Output only the lines below from the one containing "trees/d_tree.py | __get_labels_count" to the one containing "delle classi uniche", exactly as written, both ends kept.

*** Extracted information ***

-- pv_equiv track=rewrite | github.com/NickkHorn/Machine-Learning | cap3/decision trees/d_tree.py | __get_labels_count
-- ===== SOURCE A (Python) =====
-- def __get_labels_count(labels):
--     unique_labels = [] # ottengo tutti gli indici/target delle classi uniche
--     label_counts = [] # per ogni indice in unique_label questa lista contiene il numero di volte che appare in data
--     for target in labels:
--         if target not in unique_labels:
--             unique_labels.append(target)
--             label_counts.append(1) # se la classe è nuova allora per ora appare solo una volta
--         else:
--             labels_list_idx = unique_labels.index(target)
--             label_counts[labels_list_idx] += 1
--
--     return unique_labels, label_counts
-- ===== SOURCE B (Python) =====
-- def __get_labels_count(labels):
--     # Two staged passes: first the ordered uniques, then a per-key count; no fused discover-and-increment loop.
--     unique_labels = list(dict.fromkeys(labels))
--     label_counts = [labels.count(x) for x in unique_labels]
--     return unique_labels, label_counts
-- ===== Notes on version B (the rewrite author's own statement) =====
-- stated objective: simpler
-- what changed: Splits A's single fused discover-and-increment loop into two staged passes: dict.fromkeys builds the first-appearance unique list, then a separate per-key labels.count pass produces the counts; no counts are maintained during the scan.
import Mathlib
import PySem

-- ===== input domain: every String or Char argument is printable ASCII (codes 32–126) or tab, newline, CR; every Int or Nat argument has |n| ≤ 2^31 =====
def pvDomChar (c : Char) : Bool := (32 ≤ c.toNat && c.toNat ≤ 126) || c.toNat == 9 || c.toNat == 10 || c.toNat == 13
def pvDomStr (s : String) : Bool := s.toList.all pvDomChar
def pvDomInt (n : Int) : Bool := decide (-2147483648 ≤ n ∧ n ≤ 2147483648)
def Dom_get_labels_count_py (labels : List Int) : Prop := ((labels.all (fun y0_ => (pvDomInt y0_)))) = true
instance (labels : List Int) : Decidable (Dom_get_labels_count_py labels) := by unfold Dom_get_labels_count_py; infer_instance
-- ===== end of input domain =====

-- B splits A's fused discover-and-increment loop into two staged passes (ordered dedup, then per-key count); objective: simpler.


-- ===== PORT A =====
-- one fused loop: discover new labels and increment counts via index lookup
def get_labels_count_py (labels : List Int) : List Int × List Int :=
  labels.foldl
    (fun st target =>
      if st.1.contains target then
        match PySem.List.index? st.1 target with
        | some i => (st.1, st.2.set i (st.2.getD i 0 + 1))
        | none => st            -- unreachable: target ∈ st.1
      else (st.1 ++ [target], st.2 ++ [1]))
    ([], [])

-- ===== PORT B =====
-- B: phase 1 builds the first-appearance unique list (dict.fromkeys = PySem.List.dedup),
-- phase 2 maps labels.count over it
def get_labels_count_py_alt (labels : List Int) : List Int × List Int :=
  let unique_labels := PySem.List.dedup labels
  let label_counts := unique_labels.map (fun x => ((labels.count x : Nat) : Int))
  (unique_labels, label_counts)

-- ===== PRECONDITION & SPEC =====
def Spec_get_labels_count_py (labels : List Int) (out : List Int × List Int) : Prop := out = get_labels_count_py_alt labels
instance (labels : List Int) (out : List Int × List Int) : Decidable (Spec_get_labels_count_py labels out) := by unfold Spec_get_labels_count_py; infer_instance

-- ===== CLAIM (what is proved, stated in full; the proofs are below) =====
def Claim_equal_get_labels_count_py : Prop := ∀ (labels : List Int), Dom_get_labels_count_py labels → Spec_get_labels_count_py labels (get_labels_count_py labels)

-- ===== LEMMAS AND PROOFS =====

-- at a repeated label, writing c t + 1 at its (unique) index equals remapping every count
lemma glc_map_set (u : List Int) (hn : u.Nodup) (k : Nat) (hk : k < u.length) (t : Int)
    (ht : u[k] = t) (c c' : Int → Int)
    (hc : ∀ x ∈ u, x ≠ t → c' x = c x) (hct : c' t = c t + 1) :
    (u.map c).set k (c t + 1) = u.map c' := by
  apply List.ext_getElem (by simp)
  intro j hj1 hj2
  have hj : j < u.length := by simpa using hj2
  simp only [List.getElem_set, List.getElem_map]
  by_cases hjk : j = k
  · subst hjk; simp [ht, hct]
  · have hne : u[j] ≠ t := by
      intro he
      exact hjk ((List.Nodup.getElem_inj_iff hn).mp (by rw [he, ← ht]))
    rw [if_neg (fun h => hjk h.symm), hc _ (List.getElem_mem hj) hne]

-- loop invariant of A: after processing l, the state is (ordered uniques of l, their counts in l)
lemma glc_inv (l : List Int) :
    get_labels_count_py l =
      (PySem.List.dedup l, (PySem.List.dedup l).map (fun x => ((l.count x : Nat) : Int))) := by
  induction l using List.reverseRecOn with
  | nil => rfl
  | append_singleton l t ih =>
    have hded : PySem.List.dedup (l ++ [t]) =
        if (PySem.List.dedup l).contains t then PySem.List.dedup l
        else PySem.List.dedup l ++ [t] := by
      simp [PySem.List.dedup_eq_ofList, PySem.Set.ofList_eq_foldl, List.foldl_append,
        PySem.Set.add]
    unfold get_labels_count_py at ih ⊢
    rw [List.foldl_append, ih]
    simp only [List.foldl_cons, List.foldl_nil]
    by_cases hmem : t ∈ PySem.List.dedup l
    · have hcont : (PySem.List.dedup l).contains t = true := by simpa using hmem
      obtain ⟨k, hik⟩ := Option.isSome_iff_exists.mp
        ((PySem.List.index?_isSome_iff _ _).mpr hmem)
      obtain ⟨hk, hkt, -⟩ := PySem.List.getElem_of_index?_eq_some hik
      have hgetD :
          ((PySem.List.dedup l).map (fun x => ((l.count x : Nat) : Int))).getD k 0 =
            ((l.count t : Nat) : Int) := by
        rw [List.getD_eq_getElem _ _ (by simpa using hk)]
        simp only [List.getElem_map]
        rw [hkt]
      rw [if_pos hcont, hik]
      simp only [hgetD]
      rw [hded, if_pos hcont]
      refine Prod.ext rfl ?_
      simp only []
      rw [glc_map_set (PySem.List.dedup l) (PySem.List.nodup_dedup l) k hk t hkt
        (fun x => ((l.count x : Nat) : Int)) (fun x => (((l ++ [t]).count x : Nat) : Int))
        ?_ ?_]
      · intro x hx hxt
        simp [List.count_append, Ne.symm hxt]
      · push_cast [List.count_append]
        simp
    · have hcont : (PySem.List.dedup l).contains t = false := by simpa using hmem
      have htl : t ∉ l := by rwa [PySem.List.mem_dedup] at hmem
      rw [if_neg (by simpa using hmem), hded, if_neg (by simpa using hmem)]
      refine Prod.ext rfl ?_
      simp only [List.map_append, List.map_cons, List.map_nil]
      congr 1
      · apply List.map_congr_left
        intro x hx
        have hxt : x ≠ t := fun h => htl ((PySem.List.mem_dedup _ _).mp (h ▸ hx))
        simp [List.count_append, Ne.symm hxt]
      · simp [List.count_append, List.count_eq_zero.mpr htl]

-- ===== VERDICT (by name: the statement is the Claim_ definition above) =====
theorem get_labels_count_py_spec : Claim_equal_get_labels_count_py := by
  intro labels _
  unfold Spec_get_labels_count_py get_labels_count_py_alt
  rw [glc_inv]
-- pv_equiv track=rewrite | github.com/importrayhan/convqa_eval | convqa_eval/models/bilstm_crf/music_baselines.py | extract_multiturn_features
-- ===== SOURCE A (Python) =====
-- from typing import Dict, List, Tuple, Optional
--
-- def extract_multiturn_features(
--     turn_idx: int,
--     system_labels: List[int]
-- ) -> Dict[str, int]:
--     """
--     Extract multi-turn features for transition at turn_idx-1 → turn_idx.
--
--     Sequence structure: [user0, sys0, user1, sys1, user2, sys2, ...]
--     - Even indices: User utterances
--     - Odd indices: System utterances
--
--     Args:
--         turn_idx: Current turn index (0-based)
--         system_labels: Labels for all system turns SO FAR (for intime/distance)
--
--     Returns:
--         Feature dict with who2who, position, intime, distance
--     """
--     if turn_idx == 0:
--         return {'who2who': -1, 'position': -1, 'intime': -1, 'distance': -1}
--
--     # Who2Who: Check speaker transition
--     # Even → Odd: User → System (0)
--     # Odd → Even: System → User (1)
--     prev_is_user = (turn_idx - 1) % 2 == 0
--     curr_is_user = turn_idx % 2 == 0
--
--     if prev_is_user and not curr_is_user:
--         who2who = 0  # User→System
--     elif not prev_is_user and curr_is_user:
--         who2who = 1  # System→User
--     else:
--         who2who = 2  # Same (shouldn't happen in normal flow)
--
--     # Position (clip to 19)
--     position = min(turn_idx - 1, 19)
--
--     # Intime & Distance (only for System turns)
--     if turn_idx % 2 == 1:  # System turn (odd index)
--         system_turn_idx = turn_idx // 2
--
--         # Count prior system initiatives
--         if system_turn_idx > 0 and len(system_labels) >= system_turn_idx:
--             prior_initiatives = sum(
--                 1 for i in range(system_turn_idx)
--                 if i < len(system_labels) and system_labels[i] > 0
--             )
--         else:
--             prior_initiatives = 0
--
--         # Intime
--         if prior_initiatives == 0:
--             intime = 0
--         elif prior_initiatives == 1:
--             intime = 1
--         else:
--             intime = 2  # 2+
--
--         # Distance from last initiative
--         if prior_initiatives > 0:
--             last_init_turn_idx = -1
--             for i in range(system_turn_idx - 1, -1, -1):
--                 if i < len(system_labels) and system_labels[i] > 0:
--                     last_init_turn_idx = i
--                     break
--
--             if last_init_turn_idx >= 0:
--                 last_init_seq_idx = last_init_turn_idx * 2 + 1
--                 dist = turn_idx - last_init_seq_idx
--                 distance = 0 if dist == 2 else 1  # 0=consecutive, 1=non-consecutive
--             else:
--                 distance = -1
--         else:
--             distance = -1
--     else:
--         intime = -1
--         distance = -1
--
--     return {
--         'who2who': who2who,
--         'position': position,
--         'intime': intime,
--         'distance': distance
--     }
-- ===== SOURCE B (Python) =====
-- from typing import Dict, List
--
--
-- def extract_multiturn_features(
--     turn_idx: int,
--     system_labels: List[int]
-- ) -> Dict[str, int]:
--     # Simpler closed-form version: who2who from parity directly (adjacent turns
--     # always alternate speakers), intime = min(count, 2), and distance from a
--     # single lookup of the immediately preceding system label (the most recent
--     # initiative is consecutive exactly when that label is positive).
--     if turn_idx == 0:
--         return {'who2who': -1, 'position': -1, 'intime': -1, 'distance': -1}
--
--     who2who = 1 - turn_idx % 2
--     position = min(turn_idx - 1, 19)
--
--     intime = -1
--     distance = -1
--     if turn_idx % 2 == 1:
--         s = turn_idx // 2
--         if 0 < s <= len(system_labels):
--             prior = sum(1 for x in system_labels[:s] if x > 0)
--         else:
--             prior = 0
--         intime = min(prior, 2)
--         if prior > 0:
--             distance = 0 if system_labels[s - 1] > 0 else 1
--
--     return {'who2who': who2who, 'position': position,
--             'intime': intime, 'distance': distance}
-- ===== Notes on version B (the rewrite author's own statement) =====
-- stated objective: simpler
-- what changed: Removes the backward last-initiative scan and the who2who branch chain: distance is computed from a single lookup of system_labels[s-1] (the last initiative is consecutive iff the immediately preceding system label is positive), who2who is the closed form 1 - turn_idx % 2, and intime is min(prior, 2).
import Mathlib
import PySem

***
*** Extracted information ***

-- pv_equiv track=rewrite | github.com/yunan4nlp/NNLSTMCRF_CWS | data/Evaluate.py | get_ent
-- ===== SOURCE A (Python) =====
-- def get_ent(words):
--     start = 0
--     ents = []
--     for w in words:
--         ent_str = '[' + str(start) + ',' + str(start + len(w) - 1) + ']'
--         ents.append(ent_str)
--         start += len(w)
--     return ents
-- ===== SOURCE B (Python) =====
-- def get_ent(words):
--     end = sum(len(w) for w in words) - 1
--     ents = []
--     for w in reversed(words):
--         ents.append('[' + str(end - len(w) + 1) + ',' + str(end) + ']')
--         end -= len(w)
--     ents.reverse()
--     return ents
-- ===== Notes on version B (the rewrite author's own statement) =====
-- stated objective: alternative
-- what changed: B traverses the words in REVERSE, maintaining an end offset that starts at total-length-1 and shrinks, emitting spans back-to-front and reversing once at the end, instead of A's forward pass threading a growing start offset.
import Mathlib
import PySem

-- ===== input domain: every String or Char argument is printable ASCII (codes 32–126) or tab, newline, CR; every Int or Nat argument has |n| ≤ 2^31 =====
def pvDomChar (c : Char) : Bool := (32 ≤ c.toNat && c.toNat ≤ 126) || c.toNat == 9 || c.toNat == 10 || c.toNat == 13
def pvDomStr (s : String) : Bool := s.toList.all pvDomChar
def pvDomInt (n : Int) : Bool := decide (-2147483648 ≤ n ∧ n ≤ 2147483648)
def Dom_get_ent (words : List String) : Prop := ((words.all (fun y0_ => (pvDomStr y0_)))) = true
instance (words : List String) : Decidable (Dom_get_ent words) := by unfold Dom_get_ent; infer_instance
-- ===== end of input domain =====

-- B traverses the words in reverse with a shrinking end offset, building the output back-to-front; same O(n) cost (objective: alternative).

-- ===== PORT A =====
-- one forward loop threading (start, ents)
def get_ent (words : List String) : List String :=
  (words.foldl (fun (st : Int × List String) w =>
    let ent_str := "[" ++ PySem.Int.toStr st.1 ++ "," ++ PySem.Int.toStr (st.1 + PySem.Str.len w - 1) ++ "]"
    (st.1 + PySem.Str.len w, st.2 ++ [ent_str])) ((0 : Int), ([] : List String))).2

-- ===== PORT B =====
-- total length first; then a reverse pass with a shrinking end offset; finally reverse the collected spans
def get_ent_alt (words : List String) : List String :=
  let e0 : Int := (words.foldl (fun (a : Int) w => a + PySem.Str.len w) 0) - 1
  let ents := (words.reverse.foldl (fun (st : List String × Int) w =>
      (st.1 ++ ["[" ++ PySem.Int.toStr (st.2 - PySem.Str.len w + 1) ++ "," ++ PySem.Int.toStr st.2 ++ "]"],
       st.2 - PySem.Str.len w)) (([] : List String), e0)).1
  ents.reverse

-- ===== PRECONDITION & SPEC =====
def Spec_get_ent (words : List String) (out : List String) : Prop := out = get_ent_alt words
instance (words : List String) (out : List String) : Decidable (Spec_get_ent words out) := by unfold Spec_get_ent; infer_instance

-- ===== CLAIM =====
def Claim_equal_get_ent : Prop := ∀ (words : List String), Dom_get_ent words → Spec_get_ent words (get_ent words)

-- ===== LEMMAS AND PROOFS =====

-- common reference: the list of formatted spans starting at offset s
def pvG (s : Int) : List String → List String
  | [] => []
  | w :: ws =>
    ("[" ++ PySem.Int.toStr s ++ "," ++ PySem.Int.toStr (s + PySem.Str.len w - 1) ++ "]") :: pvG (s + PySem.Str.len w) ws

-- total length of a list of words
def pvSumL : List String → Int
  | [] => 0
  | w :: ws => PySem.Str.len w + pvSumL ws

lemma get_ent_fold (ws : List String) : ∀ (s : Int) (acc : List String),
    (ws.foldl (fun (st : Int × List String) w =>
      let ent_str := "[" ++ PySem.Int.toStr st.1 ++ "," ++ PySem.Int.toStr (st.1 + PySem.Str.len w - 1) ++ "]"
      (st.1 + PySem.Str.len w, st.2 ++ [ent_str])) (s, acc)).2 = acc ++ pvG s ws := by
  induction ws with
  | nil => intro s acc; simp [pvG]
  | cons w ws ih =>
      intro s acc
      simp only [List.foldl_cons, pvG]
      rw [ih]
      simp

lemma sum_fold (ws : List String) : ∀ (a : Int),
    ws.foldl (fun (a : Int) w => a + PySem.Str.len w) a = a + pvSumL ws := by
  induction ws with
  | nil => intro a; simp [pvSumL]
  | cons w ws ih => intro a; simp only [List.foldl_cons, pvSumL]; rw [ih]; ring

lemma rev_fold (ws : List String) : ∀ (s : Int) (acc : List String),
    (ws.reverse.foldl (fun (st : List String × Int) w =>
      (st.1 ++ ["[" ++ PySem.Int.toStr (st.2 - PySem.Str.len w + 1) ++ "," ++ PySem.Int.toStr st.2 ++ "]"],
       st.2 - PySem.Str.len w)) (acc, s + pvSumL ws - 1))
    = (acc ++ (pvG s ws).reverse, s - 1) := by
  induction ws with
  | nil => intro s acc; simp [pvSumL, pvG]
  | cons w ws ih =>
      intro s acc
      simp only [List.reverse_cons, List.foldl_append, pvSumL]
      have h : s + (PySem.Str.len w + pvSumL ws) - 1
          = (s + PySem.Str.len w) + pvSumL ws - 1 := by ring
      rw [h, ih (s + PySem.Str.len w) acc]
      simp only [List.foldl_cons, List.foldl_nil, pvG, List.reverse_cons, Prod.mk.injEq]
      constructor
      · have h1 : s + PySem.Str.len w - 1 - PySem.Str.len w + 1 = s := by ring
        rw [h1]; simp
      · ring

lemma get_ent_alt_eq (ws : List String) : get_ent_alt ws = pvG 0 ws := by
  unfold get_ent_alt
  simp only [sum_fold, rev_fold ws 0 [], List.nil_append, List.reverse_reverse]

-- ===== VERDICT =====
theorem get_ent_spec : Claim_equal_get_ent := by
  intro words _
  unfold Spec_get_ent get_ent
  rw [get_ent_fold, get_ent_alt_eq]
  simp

***

• Output for this task:
-- pv_equiv track=rewrite | github.com/NickkHorn/Machine-Learning | cap3/decision trees/d_tree.py | __get_labels_count
-- ===== SOURCE A (Python) =====
-- def __get_labels_count(labels):
--     unique_labels = [] # ottengo tutti gli indici/target delle classi uniche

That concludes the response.